(Stored items)
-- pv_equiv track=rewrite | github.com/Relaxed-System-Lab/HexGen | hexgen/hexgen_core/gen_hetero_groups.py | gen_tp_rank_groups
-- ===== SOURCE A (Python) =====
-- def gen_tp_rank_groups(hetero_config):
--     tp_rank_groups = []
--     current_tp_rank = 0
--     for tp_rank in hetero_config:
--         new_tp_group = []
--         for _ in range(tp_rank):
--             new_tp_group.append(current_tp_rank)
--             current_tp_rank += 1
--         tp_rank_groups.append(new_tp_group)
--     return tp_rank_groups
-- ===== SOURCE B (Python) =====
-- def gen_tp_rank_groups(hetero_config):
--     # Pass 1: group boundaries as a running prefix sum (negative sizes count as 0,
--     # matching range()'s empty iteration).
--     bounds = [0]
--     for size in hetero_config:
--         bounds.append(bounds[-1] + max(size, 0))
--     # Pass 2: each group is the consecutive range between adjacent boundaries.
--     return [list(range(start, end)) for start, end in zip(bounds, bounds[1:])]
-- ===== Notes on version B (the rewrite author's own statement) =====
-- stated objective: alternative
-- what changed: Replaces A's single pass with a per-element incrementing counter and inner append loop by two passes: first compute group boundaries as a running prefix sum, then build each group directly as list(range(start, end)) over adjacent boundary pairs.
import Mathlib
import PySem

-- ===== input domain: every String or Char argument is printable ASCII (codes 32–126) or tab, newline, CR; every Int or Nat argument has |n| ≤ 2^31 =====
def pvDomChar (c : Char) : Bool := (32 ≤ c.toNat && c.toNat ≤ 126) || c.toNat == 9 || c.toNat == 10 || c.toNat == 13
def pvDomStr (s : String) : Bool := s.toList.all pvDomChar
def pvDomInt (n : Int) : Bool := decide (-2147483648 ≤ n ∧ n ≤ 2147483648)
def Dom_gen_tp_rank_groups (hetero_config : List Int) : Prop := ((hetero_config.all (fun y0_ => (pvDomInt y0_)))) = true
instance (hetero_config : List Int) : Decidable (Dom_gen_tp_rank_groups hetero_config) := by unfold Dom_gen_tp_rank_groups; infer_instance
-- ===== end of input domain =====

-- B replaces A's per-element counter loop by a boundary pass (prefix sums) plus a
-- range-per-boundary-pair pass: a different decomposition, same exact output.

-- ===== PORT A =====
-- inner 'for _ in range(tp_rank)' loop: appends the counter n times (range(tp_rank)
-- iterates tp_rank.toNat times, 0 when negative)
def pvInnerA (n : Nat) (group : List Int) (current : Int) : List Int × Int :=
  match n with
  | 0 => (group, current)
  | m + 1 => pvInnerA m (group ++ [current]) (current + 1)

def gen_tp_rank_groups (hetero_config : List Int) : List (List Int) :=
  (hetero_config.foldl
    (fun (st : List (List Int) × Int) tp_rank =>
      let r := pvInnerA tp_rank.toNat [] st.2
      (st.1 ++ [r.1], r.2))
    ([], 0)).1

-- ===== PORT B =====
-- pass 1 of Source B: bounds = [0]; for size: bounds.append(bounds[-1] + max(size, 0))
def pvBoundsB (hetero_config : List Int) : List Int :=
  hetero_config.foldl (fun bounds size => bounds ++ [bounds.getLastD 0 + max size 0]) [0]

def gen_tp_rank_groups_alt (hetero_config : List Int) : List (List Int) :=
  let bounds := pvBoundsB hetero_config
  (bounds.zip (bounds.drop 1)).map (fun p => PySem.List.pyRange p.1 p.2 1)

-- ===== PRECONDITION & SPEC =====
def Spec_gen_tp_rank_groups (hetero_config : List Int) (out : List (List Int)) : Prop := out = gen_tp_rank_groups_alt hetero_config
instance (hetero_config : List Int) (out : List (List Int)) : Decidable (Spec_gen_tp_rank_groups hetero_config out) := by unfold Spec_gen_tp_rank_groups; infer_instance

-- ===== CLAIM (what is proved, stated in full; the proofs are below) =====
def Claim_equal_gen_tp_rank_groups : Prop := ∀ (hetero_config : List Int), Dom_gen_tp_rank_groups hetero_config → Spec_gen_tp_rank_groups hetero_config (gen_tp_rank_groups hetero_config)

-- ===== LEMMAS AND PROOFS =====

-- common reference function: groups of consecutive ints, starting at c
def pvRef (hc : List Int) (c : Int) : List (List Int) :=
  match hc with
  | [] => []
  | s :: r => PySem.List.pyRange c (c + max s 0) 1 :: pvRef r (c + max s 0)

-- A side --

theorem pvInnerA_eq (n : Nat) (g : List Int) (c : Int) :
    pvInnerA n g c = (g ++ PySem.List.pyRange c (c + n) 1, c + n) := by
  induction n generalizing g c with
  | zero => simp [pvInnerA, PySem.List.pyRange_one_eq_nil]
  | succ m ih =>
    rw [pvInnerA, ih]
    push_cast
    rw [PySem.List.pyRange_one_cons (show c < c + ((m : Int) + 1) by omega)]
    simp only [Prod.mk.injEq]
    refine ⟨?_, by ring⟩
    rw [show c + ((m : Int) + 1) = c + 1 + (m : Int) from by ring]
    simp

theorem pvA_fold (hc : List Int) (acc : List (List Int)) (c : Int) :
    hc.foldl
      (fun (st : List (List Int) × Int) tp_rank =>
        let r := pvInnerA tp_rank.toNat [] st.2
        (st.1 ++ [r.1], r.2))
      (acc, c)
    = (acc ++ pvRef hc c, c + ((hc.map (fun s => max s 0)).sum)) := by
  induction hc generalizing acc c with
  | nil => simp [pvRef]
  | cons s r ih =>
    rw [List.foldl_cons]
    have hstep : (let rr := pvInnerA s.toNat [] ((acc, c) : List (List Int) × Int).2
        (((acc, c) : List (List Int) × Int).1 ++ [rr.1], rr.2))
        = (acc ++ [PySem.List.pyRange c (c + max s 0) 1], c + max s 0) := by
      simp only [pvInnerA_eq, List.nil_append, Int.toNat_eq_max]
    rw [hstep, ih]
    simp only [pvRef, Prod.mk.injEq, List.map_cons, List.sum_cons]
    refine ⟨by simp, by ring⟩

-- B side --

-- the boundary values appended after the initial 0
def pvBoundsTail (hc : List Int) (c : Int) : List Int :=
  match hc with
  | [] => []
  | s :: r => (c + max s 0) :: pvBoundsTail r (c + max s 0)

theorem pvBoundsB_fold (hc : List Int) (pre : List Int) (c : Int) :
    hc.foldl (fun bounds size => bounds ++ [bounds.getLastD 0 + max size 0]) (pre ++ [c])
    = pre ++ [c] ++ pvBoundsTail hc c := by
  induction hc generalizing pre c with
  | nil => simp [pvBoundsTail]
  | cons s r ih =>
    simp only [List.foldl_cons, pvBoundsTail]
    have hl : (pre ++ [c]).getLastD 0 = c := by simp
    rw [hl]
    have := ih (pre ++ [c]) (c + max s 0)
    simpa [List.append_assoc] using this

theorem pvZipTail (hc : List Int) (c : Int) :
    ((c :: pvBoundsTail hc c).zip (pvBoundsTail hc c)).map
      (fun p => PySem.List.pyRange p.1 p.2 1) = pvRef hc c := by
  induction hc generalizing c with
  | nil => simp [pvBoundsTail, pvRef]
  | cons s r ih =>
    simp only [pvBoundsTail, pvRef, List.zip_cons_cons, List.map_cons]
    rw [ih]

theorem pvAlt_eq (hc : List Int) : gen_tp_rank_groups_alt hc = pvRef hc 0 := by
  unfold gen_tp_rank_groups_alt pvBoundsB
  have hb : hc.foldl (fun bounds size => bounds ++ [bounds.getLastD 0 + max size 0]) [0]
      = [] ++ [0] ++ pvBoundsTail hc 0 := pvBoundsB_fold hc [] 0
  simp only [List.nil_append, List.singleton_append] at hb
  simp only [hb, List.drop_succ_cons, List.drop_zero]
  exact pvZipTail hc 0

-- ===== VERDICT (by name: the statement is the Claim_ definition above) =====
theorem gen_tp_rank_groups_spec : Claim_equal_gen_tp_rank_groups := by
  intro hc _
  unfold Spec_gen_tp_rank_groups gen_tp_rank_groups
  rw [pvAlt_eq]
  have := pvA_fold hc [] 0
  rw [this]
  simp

---

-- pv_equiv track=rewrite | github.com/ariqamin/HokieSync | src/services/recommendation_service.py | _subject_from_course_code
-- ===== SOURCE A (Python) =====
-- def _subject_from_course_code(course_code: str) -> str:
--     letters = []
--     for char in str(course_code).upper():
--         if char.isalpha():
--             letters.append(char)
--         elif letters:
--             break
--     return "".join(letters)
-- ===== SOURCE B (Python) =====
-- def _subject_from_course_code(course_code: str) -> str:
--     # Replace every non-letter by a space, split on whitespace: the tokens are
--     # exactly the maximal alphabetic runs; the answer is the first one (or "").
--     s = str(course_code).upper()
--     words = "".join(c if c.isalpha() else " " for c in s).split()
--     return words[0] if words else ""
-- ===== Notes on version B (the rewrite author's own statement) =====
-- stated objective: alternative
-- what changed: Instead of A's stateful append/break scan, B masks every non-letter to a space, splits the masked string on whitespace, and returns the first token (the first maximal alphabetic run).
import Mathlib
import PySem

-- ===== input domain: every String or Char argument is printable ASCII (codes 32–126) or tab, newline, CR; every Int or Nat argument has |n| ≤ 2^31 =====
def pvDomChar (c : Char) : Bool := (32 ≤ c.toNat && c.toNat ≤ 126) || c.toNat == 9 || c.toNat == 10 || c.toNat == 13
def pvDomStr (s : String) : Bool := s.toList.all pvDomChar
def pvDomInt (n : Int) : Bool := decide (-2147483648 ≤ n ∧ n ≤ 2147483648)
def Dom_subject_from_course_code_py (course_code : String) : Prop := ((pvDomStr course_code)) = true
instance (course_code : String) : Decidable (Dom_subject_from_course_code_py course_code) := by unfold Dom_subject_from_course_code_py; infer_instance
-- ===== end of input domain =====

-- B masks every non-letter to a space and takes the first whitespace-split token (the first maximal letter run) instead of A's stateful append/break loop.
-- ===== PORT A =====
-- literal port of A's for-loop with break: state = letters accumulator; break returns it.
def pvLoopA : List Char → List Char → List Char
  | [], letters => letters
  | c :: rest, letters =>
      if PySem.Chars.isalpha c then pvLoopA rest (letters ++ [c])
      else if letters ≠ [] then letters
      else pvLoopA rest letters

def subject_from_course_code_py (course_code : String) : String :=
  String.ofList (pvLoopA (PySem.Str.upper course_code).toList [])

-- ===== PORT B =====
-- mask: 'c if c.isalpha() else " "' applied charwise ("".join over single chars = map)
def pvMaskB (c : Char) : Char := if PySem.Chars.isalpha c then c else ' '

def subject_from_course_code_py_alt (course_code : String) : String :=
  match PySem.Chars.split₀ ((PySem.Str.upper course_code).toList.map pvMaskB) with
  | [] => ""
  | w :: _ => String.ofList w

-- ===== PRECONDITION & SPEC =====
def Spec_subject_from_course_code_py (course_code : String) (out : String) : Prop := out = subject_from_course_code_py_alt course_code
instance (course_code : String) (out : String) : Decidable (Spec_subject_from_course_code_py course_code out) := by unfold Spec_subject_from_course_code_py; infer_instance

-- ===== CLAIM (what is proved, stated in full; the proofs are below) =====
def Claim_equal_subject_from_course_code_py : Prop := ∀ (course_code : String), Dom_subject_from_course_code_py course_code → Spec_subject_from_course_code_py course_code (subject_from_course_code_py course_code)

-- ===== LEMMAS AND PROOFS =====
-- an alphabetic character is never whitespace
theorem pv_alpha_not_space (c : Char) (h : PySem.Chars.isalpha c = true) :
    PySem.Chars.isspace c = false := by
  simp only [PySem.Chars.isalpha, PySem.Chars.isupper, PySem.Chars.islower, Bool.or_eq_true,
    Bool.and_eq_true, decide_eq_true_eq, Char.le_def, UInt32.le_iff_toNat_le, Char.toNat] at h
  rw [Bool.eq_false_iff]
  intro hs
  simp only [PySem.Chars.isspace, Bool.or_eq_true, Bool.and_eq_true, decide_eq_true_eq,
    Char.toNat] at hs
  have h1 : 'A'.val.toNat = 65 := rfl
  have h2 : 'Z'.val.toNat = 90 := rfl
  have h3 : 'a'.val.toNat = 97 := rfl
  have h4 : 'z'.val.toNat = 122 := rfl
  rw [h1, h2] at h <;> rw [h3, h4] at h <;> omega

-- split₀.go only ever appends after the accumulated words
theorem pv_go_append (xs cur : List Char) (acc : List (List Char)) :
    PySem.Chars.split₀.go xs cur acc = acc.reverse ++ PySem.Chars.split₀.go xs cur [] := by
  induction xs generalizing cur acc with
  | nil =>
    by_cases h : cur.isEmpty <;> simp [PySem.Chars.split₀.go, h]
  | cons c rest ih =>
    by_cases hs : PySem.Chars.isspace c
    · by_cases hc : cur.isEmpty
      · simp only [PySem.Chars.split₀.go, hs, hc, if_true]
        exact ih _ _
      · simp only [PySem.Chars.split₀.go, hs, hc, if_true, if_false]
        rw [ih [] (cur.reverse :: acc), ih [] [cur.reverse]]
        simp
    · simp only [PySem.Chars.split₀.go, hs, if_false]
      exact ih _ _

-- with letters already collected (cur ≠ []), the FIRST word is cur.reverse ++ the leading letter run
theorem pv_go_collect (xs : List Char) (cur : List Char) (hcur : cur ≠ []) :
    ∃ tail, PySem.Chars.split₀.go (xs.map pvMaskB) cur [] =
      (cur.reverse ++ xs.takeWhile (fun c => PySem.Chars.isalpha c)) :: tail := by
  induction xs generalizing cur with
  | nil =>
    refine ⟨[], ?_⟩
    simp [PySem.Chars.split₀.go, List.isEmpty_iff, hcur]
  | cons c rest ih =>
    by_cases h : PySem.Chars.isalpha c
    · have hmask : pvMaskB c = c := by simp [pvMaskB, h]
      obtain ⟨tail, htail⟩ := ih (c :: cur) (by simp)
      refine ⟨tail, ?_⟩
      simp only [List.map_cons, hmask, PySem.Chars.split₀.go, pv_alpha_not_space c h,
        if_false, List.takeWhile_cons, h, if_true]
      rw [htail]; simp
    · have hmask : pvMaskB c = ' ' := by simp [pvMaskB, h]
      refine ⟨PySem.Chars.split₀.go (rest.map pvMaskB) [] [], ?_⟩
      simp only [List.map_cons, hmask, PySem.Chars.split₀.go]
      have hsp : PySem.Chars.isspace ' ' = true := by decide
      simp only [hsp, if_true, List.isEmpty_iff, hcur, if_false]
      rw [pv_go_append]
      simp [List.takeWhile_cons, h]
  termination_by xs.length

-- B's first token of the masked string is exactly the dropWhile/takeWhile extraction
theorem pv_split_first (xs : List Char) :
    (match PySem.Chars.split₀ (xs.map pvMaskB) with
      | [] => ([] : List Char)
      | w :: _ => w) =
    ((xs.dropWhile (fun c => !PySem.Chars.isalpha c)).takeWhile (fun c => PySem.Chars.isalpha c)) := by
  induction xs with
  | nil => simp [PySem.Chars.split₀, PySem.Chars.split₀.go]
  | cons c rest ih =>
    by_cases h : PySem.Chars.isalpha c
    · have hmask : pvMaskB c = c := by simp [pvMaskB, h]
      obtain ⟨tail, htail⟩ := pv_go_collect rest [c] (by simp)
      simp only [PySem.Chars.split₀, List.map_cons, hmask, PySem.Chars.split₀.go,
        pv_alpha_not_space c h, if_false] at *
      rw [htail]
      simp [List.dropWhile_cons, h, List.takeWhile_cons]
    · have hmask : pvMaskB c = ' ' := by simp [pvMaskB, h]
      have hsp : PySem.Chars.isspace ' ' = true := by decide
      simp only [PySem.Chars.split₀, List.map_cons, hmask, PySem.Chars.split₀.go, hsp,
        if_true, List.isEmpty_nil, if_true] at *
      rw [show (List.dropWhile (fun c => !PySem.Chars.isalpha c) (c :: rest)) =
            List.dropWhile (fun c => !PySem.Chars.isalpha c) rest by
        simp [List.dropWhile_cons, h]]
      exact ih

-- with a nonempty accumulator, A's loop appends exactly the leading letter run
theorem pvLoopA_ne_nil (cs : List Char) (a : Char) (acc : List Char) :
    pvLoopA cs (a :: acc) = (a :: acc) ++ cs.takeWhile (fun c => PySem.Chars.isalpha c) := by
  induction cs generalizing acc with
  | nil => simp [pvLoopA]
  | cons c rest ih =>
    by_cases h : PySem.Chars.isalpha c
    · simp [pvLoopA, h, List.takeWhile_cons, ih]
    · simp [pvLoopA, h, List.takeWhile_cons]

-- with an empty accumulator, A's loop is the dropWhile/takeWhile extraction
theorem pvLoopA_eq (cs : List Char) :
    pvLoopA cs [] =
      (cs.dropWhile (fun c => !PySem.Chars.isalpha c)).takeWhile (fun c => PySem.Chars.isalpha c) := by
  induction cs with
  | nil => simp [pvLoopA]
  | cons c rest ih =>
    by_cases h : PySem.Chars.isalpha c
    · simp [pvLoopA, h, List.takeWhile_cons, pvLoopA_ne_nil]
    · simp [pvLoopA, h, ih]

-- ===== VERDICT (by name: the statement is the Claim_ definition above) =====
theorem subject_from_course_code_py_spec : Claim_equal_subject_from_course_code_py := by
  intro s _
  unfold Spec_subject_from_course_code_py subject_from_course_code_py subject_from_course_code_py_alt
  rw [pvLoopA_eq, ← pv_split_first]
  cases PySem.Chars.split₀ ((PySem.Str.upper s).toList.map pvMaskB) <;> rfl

◆ WORK REQUEST: For this exercise, output exactly the lines above from the line with "match n with" to the line with "instance (hetero_config : List Int) (out", counting both, and leave out the rest.

◆ EXERCISE ANSWER:
  match n with
  | 0 => (group, current)
  | m + 1 => pvInnerA m (group ++ [current]) (current + 1)

def gen_tp_rank_groups (hetero_config : List Int) : List (List Int) :=
  (hetero_config.foldl
    (fun (st : List (List Int) × Int) tp_rank =>
      let r := pvInnerA tp_rank.toNat [] st.2
      (st.1 ++ [r.1], r.2))
    ([], 0)).1

-- ===== PORT B =====
-- pass 1 of Source B: bounds = [0]; for size: bounds.append(bounds[-1] + max(size, 0))
def pvBoundsB (hetero_config : List Int) : List Int :=
  hetero_config.foldl (fun bounds size => bounds ++ [bounds.getLastD 0 + max size 0]) [0]

def gen_tp_rank_groups_alt (hetero_config : List Int) : List (List Int) :=
  let bounds := pvBoundsB hetero_config
  (bounds.zip (bounds.drop 1)).map (fun p => PySem.List.pyRange p.1 p.2 1)

-- ===== PRECONDITION & SPEC =====
def Spec_gen_tp_rank_groups (hetero_config : List Int) (out : List (List Int)) : Prop := out = gen_tp_rank_groups_alt hetero_config
instance (hetero_config : List Int) (out : List (List Int)) : Decidable (Spec_gen_tp_rank_groups hetero_config out) := by unfold Spec_gen_tp_rank_groups; infer_instance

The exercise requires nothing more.